*** DATASET CONTENT

-- pv_equiv track=rewrite | github.com/RosanaRufer/Katas_in_Python | bowling/bowling.py | score_for
-- ===== SOURCE A (Python) =====
-- STRIKE = 'X'
--
-- SPARE = '/'
--
-- def score_for(all_rolls: str):
--     """
--     Given valid a set of bowling frames
--     It returns the total accumulated score
--     :param all_rolls: string
--     :return: int
--     """
--     frames = all_rolls.split('|')
--     total_score = 0
--
--     for index, frame in enumerate(frames):
--
--         current_frame_score = score_for_frame(frame)
--
--         next_frame = get_next_frame(frames, index)
--         if (STRIKE in frame) and next_frame:
--             current_frame_score = current_frame_score + score_for_frame(next_frame)
--         if (SPARE in frame) and next_frame:
--             current_frame_score = current_frame_score + score_for_first_roll(next_frame)
--
--         total_score = total_score + current_frame_score
--
--     return total_score
--
-- def get_next_frame(frames: [str], current_index: int):
--     """ If next frame exists, returns next frame, else returns False """
--     frame = False
--     try:
--         frame = frames[current_index + 1]
--     except IndexError:
--         pass
--
--     return frame
--
-- def score_for_first_roll(frame: str):
--     """ Returns the points of the first roll in a frame """
--     first_roll = frame[0]
--     if first_roll in [STRIKE, SPARE]:
--         return 10
--     else:
--         return int(first_roll)
--
-- def score_for_frame(frame: str):
--     """ Returns the points obtained in a frame """
--     if SPARE in frame or STRIKE in frame:
--         return 10
--     else:
--         numbers = [int(n) for n in list(frame)]
--         return sum(numbers)
-- ===== SOURCE B (Python) =====
-- STRIKE = 'X'
--
-- SPARE = '/'
--
-- def score_for(all_rolls: str):
--     """Divide-and-conquer scoring: split the frame list in halves, score each half,
--     and stitch the halves together with the bonus across the single adjacent pair."""
--     frames = all_rolls.split('|')
--     return _score_seg(frames)[0]
--
-- def _score_seg(frames):
--     """Score of a non-empty frame segment, plus its first and last frame."""
--     if len(frames) == 1:
--         f = frames[0]
--         return (frame_score(f), f, f)
--     mid = len(frames) // 2
--     sl, first_l, last_l = _score_seg(frames[:mid])
--     sr, first_r, last_r = _score_seg(frames[mid:])
--     return (sl + sr + _bonus(last_l, first_r), first_l, last_r)
--
-- def _bonus(cur, nxt):
--     """Bonus earned by frame `cur` from the frame `nxt` immediately after it."""
--     b = 0
--     if nxt:
--         if STRIKE in cur:
--             b += frame_score(nxt)
--         if SPARE in cur:
--             b += first_roll_score(nxt)
--     return b
--
-- def frame_score(f):
--     if STRIKE in f or SPARE in f:
--         return 10
--     return sum(int(c) for c in f)
--
-- def first_roll_score(f):
--     c = f[0]
--     return 10 if c in (STRIKE, SPARE) else int(c)
-- ===== Notes on version B (the rewrite author's own statement) =====
-- stated objective: alternative
-- what changed: Replaced A's single indexed loop with try/except next-frame lookup by a divide-and-conquer recursion: each half of the frame list is scored independently (returning score, first and last frame) and the halves are merged by adding the bonus of the one adjacent pair across the split.
import Mathlib
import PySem

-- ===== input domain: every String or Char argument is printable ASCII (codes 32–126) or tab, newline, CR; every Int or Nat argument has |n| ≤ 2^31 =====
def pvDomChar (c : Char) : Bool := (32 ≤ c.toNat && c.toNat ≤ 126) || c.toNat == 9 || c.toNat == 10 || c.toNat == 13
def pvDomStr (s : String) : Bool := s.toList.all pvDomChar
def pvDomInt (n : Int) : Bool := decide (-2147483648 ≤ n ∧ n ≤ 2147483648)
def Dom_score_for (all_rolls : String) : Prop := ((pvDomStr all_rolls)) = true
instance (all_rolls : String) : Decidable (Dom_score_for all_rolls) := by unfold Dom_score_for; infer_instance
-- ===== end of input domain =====

-- B replaces A's single indexed loop (try/except lookup of the next frame) by a
-- divide-and-conquer recursion on the frame list: halves are scored independently and
-- merged with the bonus of the one adjacent pair across the split; same scoring semantics.

-- shared by both ports and Pre_: all_rolls.split('|').  split? returns none only for an empty
-- separator, so the .getD [] arm is unreachable here.
def pvFrames (s : String) : List String := (PySem.Str.split? s "|").getD []

-- ===== PORT A =====
-- score_for_frame: 10 on a spare/strike frame, else the sum of int(c) over the chars.
-- int(c) is ported as (PySem.Int.ofChars? [c]).getD 0; the .getD 0 arm is Python's ValueError,
-- excluded by Pre_score_for.
def pvA_score_for_frame (frame : String) : Int :=
  if PySem.Str.isIn "/" frame || PySem.Str.isIn "X" frame then 10
  else (frame.toList.map (fun n => (PySem.Int.ofChars? [n]).getD 0)).sum

-- score_for_first_roll: frame[0]; the none arm is Python's IndexError (unreachable: A only
-- calls this on a non-empty frame).
def pvA_score_for_first_roll (frame : String) : Int :=
  match PySem.Str.pyGet? frame 0 with
  | none => 0
  | some c => if c = 'X' ∨ c = '/' then 10 else (PySem.Int.ofChars? [c]).getD 0

-- get_next_frame: Python returns the frame or False; modelled as Option String (none = False).
def pvA_get_next_frame (frames : List String) (current_index : Nat) : Option String :=
  frames[current_index + 1]?

-- Python truthiness of get_next_frame's result: a (present) non-empty string.
def pvA_truthy : Option String → Bool
  | some f => f ≠ ""
  | none => false

-- the `for index, frame in enumerate(frames)` loop: remaining frames + running index + total.
-- (nf.getD "" is only read when pvA_truthy nf, i.e. nf = some of a non-empty frame.)
def pvA_loop (frames : List String) : List String → Nat → Int → Int
  | [], _, total => total
  | frame :: rest, index, total =>
    let cfs := pvA_score_for_frame frame
    let nf := pvA_get_next_frame frames index
    let cfs := if PySem.Str.isIn "X" frame && pvA_truthy nf then
                 cfs + pvA_score_for_frame (nf.getD "") else cfs
    let cfs := if PySem.Str.isIn "/" frame && pvA_truthy nf then
                 cfs + pvA_score_for_first_roll (nf.getD "") else cfs
    pvA_loop frames rest (index + 1) (total + cfs)

def score_for (all_rolls : String) : Int :=
  let frames := pvFrames all_rolls
  pvA_loop frames frames 0 0

-- ===== PORT B =====
def pvB_frame_score (f : String) : Int :=
  if PySem.Str.isIn "X" f || PySem.Str.isIn "/" f then 10
  else (f.toList.map (fun c => (PySem.Int.ofChars? [c]).getD 0)).sum

def pvB_first_roll_score (f : String) : Int :=
  match PySem.Str.pyGet? f 0 with
  | none => 0
  | some c => if c = 'X' ∨ c = '/' then 10 else (PySem.Int.ofChars? [c]).getD 0

-- bonus earned by `cur` from the frame `nxt` immediately after it (nxt truthy = non-empty)
def pvB_bonus (cur nxt : String) : Int :=
  if nxt ≠ "" then
    (if PySem.Str.isIn "X" cur then pvB_frame_score nxt else 0)
    + (if PySem.Str.isIn "/" cur then pvB_first_roll_score nxt else 0)
  else 0

-- _score_seg: (score of the segment, its first frame, its last frame); called on non-empty
-- segments only (the [] arm is unreachable: Python's split yields at least one frame).
def pvB_score_seg : List String → Int × String × String
  | [] => (0, "", "")
  | [f] => (pvB_frame_score f, f, f)
  | a :: b :: rest =>
    let mid := (a :: b :: rest).length / 2
    let l := pvB_score_seg ((a :: b :: rest).take mid)
    let r := pvB_score_seg ((a :: b :: rest).drop mid)
    (l.1 + r.1 + pvB_bonus l.2.2 r.2.1, l.2.1, r.2.2)
termination_by fs => fs.length
decreasing_by
  · simp only [List.length_take, List.length_cons]; omega
  · simp only [List.length_drop, List.length_cons]; omega

def score_for_alt (all_rolls : String) : Int :=
  (pvB_score_seg (pvFrames all_rolls)).1

-- ===== PRECONDITION & SPEC =====
-- Pre_ excludes exactly the inputs on which A (and B alike) raises ValueError from int():
-- a frame with a non-digit char and no 'X'/'/', or a spare frame whose non-empty successor
-- starts with a char that is not a digit, 'X' or '/'.
def Pre_score_for (all_rolls : String) : Prop :=
  (∀ f ∈ pvFrames all_rolls,
     PySem.Str.isIn "X" f = true ∨ PySem.Str.isIn "/" f = true ∨
       f.toList.all PySem.Chars.isdigit = true) ∧
  (∀ p ∈ (pvFrames all_rolls).zip (pvFrames all_rolls).tail,
     PySem.Str.isIn "/" p.1 = true →
       (p.2.toList.take 1).all (fun c => PySem.Chars.isdigit c || c == 'X' || c == '/') = true)
instance (all_rolls : String) : Decidable (Pre_score_for all_rolls) := by
  unfold Pre_score_for; infer_instance

def pvWitness_score_for : String := "X|5/|44"

def Spec_score_for (all_rolls : String) (out : Int) : Prop := out = score_for_alt all_rolls
instance (all_rolls : String) (out : Int) : Decidable (Spec_score_for all_rolls out) := by
  unfold Spec_score_for; infer_instance

-- ===== CLAIM (what is proved, stated in full; the proofs are below) =====
def Claim_equal_score_for : Prop := ∀ (all_rolls : String), Dom_score_for all_rolls → Pre_score_for all_rolls → Spec_score_for all_rolls (score_for all_rolls)

-- ===== LEMMAS AND PROOFS =====

-- reference value: base sum of frame scores + bonus sum over adjacent pairs
def pvS (fs : List String) : Int :=
  (fs.map pvB_frame_score).sum + ((fs.zip fs.tail).map (fun p => pvB_bonus p.1 p.2)).sum

theorem pvAB_frame_score_eq (f : String) : pvA_score_for_frame f = pvB_frame_score f := by
  simp [pvA_score_for_frame, pvB_frame_score, Bool.or_comm]

theorem pvAB_first_roll_eq (f : String) :
    pvA_score_for_first_roll f = pvB_first_roll_score f := rfl

-- one loop iteration, written out (definitional)
theorem pvA_loop_cons (frames : List String) (f : String) (rest : List String)
    (i : Nat) (total : Int) :
    pvA_loop frames (f :: rest) i total =
      pvA_loop frames rest (i + 1)
        (total +
          (let cfs := pvA_score_for_frame f
           let nf := pvA_get_next_frame frames i
           let cfs := if PySem.Str.isIn "X" f && pvA_truthy nf then
                        cfs + pvA_score_for_frame (nf.getD "") else cfs
           if PySem.Str.isIn "/" f && pvA_truthy nf then
             cfs + pvA_score_for_first_roll (nf.getD "") else cfs)) := rfl

-- the iteration body when no next frame exists
theorem pvA_contrib_none (frames : List String) (i : Nat) (f : String)
    (h : frames[i + 1]? = none) :
    (let cfs := pvA_score_for_frame f
     let nf := pvA_get_next_frame frames i
     let cfs := if PySem.Str.isIn "X" f && pvA_truthy nf then
                  cfs + pvA_score_for_frame (nf.getD "") else cfs
     if PySem.Str.isIn "/" f && pvA_truthy nf then
       cfs + pvA_score_for_first_roll (nf.getD "") else cfs) = pvB_frame_score f := by
  simp [pvA_get_next_frame, h, pvA_truthy, pvAB_frame_score_eq]

-- the iteration body when the next frame is g
theorem pvA_contrib_some (frames : List String) (i : Nat) (f g : String)
    (h : frames[i + 1]? = some g) :
    (let cfs := pvA_score_for_frame f
     let nf := pvA_get_next_frame frames i
     let cfs := if PySem.Str.isIn "X" f && pvA_truthy nf then
                  cfs + pvA_score_for_frame (nf.getD "") else cfs
     if PySem.Str.isIn "/" f && pvA_truthy nf then
       cfs + pvA_score_for_first_roll (nf.getD "") else cfs)
      = pvB_frame_score f + pvB_bonus f g := by
  simp only [pvA_get_next_frame, h, pvA_truthy, Option.getD, pvB_bonus,
    pvAB_frame_score_eq, pvAB_first_roll_eq]
  by_cases hg : g = ""
  · simp [hg]
  · simp only [hg, ne_eq, not_false_eq_true, decide_true,
      Bool.and_true, if_pos]
    split_ifs <;> ring

theorem pvA_loop_eq (frames : List String) :
    ∀ (rest : List String) (i : Nat) (total : Int), rest = frames.drop i →
      pvA_loop frames rest i total = total + pvS rest := by
  intro rest
  induction rest with
  | nil => intro i total _; simp [pvA_loop, pvS]
  | cons f rs ih =>
    intro i total hdrop
    have hrs : rs = frames.drop (i + 1) := by
      have := congrArg List.tail hdrop
      simpa [List.tail_drop] using this
    have hnext : frames[i + 1]? = rs.head? := by
      rw [← List.head?_drop, ← hrs]
    rw [pvA_loop_cons, ih (i + 1) _ hrs]
    cases rs with
    | nil =>
      rw [pvA_contrib_none frames i f (by simpa using hnext)]
      simp [pvS]
    | cons g rs' =>
      rw [pvA_contrib_some frames i f g (by simpa using hnext)]
      simp [pvS, List.zip_cons_cons]
      ring

-- pvS over a cons with a known head of the tail
theorem pvS_cons (f g : String) (rs : List String) :
    pvS (f :: g :: rs) = pvB_frame_score f + pvB_bonus f g + pvS (g :: rs) := by
  simp [pvS, List.zip_cons_cons]; ring

-- pvS splits over an append of two non-empty segments, paying the cross-pair bonus
theorem pvS_append (L R : List String) (hL : L ≠ []) (hR : R ≠ []) :
    pvS (L ++ R) = pvS L + pvS R + pvB_bonus (L.getLastD "") (R.headD "") := by
  induction L with
  | nil => exact absurd rfl hL
  | cons f L' ih =>
    cases L' with
    | nil =>
      cases R with
      | nil => exact absurd rfl hR
      | cons g R' =>
        rw [show (([f] : List String) ++ g :: R') = f :: g :: R' from rfl, pvS_cons]
        simp [pvS]; ring
    | cons f2 L'' =>
      rw [show ((f :: f2 :: L'') ++ R) = f :: ((f2 :: L'') ++ R) from rfl]
      have h2 : (f2 :: L'') ++ R = f2 :: (L'' ++ R) := rfl
      rw [h2, pvS_cons, ← h2, ih (by simp)]
      rw [pvS_cons]
      have hgl : (f :: f2 :: L'').getLastD "" = (f2 :: L'').getLastD "" := by
        simp
      rw [hgl]
      ring

-- characterisation of the divide-and-conquer recursion on non-empty segments
theorem pvB_score_seg_eq : ∀ (fs : List String), fs ≠ [] →
    pvB_score_seg fs = (pvS fs, fs.headD "", fs.getLastD "") := by
  intro fs
  induction fs using pvB_score_seg.induct with
  | case1 => intro h; exact absurd rfl h
  | case2 f => intro _; simp [pvB_score_seg, pvS]
  | case3 a b rest mid ihl ihr =>
    intro _
    rw [pvB_score_seg]
    have hTake : (a :: b :: rest).take ((a :: b :: rest).length / 2) ≠ [] := by
      intro h
      have := congrArg List.length h
      simp only [List.length_take, List.length_cons, List.length_nil] at this
      omega
    have hDrop : (a :: b :: rest).drop ((a :: b :: rest).length / 2) ≠ [] := by
      intro h
      have := congrArg List.length h
      simp only [List.length_drop, List.length_cons, List.length_nil] at this
      omega
    rw [ihl hTake, ihr hDrop]
    have happ : (a :: b :: rest).take ((a :: b :: rest).length / 2) ++
        (a :: b :: rest).drop ((a :: b :: rest).length / 2) = a :: b :: rest :=
      List.take_append_drop _ _
    have hsum := pvS_append _ _ hTake hDrop
    rw [happ] at hsum
    have hhead : ((a :: b :: rest).take ((a :: b :: rest).length / 2)).headD "" = a := by
      have h2 : (a :: b :: rest).length / 2 = rest.length / 2 + 1 := by
        simp only [List.length_cons]; omega
      rw [h2]
      rfl
    have hlast : ((a :: b :: rest).drop ((a :: b :: rest).length / 2)).getLastD "" =
        (a :: b :: rest).getLastD "" := by
      rw [List.getLastD_eq_getLast?, List.getLastD_eq_getLast?]
      conv_rhs => rw [← happ]
      rw [List.getLast?_append_of_ne_nil _ hDrop]
    refine Prod.ext ?_ (Prod.ext ?_ ?_)
    · rw [hsum]
    · rw [hhead]; rfl
    · rw [hlast]

-- ===== VERDICT (by name: the statement is the Claim_ definition above) =====
theorem score_for_spec : Claim_equal_score_for := by
  intro all_rolls _ _
  unfold Spec_score_for score_for score_for_alt
  cases h : pvFrames all_rolls with
  | nil =>
    show pvA_loop [] [] 0 0 = (pvB_score_seg []).1
    simp [pvA_loop, pvB_score_seg]
  | cons f fs =>
    show pvA_loop (f :: fs) (f :: fs) 0 0 = (pvB_score_seg (f :: fs)).1
    rw [pvA_loop_eq (f :: fs) (f :: fs) 0 0 rfl,
        pvB_score_seg_eq (f :: fs) (by simp)]
    ring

******

__PROBLEM DESCRIPTION__: How many of the lines in the records include the word "half"? Only the number should be given.

__FINISHED TASK__: 2